:: Extracted records ::
- - -

-- pv_equiv track=rewrite | github.com/info164/python_vigenere_122 | vigenere.py | decalage
-- ===== SOURCE A (Python) =====
-- def lettre(c):
--     # retourne vrai si c est une lettre non accentuee
--     car = ord(c.upper())
--     return 64 < car < 91
--
-- def decalage(c, k):
--     # decale une lettre majuscule. Les autres caracteres ne sont pas modifies
--     car = ord(c.upper())
--     if lettre(c):
--         car += k
--         while car > 90:
--             car -= 26
--         while car < 65:
--             car += 26
--         return chr(car)
--     else:
--         return ""
-- ===== SOURCE B (Python) =====
-- def decalage(c, k):
--     # decale une lettre majuscule par arithmetique modulaire ; les autres caracteres donnent ""
--     car = ord(c.upper())
--     if 64 < car < 91:
--         return chr(65 + (car - 65 + k) % 26)
--     return ""
-- ===== Notes on version B (the rewrite author's own statement) =====
-- stated objective: simpler
-- what changed: Replaces the two iterative while-loop wraps (repeatedly adding/subtracting 26) with a single closed-form modular computation chr(65 + (car - 65 + k) % 26), inlining the letter test.
import Mathlib
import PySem

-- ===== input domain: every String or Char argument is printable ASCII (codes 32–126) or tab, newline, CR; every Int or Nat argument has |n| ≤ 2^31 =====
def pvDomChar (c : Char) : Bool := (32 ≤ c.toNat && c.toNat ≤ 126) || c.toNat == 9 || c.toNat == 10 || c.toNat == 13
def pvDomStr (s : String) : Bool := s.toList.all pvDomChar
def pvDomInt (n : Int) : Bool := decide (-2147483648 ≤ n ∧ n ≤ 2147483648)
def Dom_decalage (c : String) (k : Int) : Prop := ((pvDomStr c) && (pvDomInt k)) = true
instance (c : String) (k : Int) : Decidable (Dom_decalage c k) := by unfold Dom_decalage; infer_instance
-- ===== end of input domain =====

-- B replaces A's two while-loop wraps by one closed-form modular step (simpler; no speed claim proved).

-- ===== PORT A =====
-- ord(c.upper()) for a one-character string c (Pre_ requires length 1, where Python's ord is defined)
def pvOrdUpper (c : String) : Int :=
  (((PySem.Chars.upper c.toList).headD ' ').toNat : Int)

def lettreA (c : String) : Bool :=
  let car := pvOrdUpper c
  decide (64 < car ∧ car < 91)

-- while car > 90: car -= 26
def pvWhileDown (car : Int) : Int :=
  if car > 90 then pvWhileDown (car - 26) else car
termination_by (car - 90).toNat
decreasing_by omega

-- while car < 65: car += 26
def pvWhileUp (car : Int) : Int :=
  if car < 65 then pvWhileUp (car + 26) else car
termination_by (65 - car).toNat
decreasing_by omega

def decalage (c : String) (k : Int) : String :=
  let car := pvOrdUpper c
  if lettreA c then
    let car1 := car + k
    let car2 := pvWhileDown car1
    let car3 := pvWhileUp car2
    String.mk [Char.ofNat car3.toNat]
  else ""

-- ===== PORT B =====
def decalage_alt (c : String) (k : Int) : String :=
  let car : Int := (((PySem.Chars.upper c.toList).headD ' ').toNat : Int)
  if 64 < car ∧ car < 91 then
    String.mk [Char.ofNat (65 + PySem.Int.mod (car - 65 + k) 26).toNat]
  else ""

-- ===== PRECONDITION & SPEC =====
-- Pre_ excludes strings whose length is not 1, on which Python's ord (hence A) raises TypeError.
def Pre_decalage (c : String) (k : Int) : Prop := c.toList.length = 1
instance (c : String) (k : Int) : Decidable (Pre_decalage c k) := by unfold Pre_decalage; infer_instance
def pvWitness_decalage : String × Int := ("a", 3)

def Spec_decalage (c : String) (k : Int) (out : String) : Prop := out = decalage_alt c k
instance (c : String) (k : Int) (out : String) : Decidable (Spec_decalage c k out) := by unfold Spec_decalage; infer_instance

-- ===== CLAIM (what is proved, stated in full; the proofs are below) =====
def Claim_equal_decalage : Prop := ∀ (c : String) (k : Int), Dom_decalage c k → Pre_decalage c k → Spec_decalage c k (decalage c k)

-- ===== LEMMAS AND PROOFS =====

theorem pvWhileDown_spec (x : Int) :
    pvWhileDown x ≤ 90 ∧ pvWhileDown x % 26 = x % 26 ∧ (65 ≤ x → 65 ≤ pvWhileDown x) := by
  induction x using pvWhileDown.induct with
  | case1 x h ih =>
    rw [pvWhileDown, if_pos h]
    refine ⟨ih.1, ?_, fun _ => ih.2.2 (by omega)⟩
    rw [ih.2.1, Int.sub_emod_right]
  | case2 x h =>
    rw [pvWhileDown, if_neg h]
    exact ⟨by omega, rfl, fun hx => hx⟩

theorem pvWhileUp_spec (x : Int) (hx : x ≤ 90) :
    65 ≤ pvWhileUp x ∧ pvWhileUp x ≤ 90 ∧ pvWhileUp x % 26 = x % 26 := by
  induction x using pvWhileUp.induct with
  | case1 x h ih =>
    rw [pvWhileUp, if_pos h]
    have := ih (by omega)
    exact ⟨this.1, this.2.1, by rw [this.2.2, Int.add_emod_right]⟩
  | case2 x h =>
    rw [pvWhileUp, if_neg h]
    exact ⟨by omega, hx, rfl⟩

theorem pvWrap_eq_mod (car k : Int) :
    pvWhileUp (pvWhileDown (car + k)) = 65 + PySem.Int.mod (car - 65 + k) 26 := by
  have hd := pvWhileDown_spec (car + k)
  have hu := pvWhileUp_spec (pvWhileDown (car + k)) hd.1
  rw [PySem.Int.mod_eq_emod_of_pos (by norm_num)]
  have h1 := hd.2.1
  have h2 := hu.2.2
  omega

-- ===== VERDICT (by name: the statement is the Claim_ definition above) =====
theorem decalage_spec : Claim_equal_decalage := by
  intro c k _ _
  unfold Spec_decalage decalage decalage_alt lettreA pvOrdUpper
  simp only []
  by_cases h : 64 < (((PySem.Chars.upper c.toList).headD ' ').toNat : Int) ∧
      (((PySem.Chars.upper c.toList).headD ' ').toNat : Int) < 91
  · rw [if_pos (by exact decide_eq_true h), if_pos h, pvWrap_eq_mod]
  · rw [if_neg (by simpa using h), if_neg h]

- - -

:: Exercise goal ::
Every line of the records above where the string "what" is found should be copied.

:: Written solution ::
-- what changed: Replaces the two iterative while-loop wraps (repeatedly adding/subtracting 26) with a single closed-form modular computation chr(65 + (car - 65 + k) % 26), inlining the letter test.
-- ===== CLAIM (what is proved, stated in full; the proofs are below) =====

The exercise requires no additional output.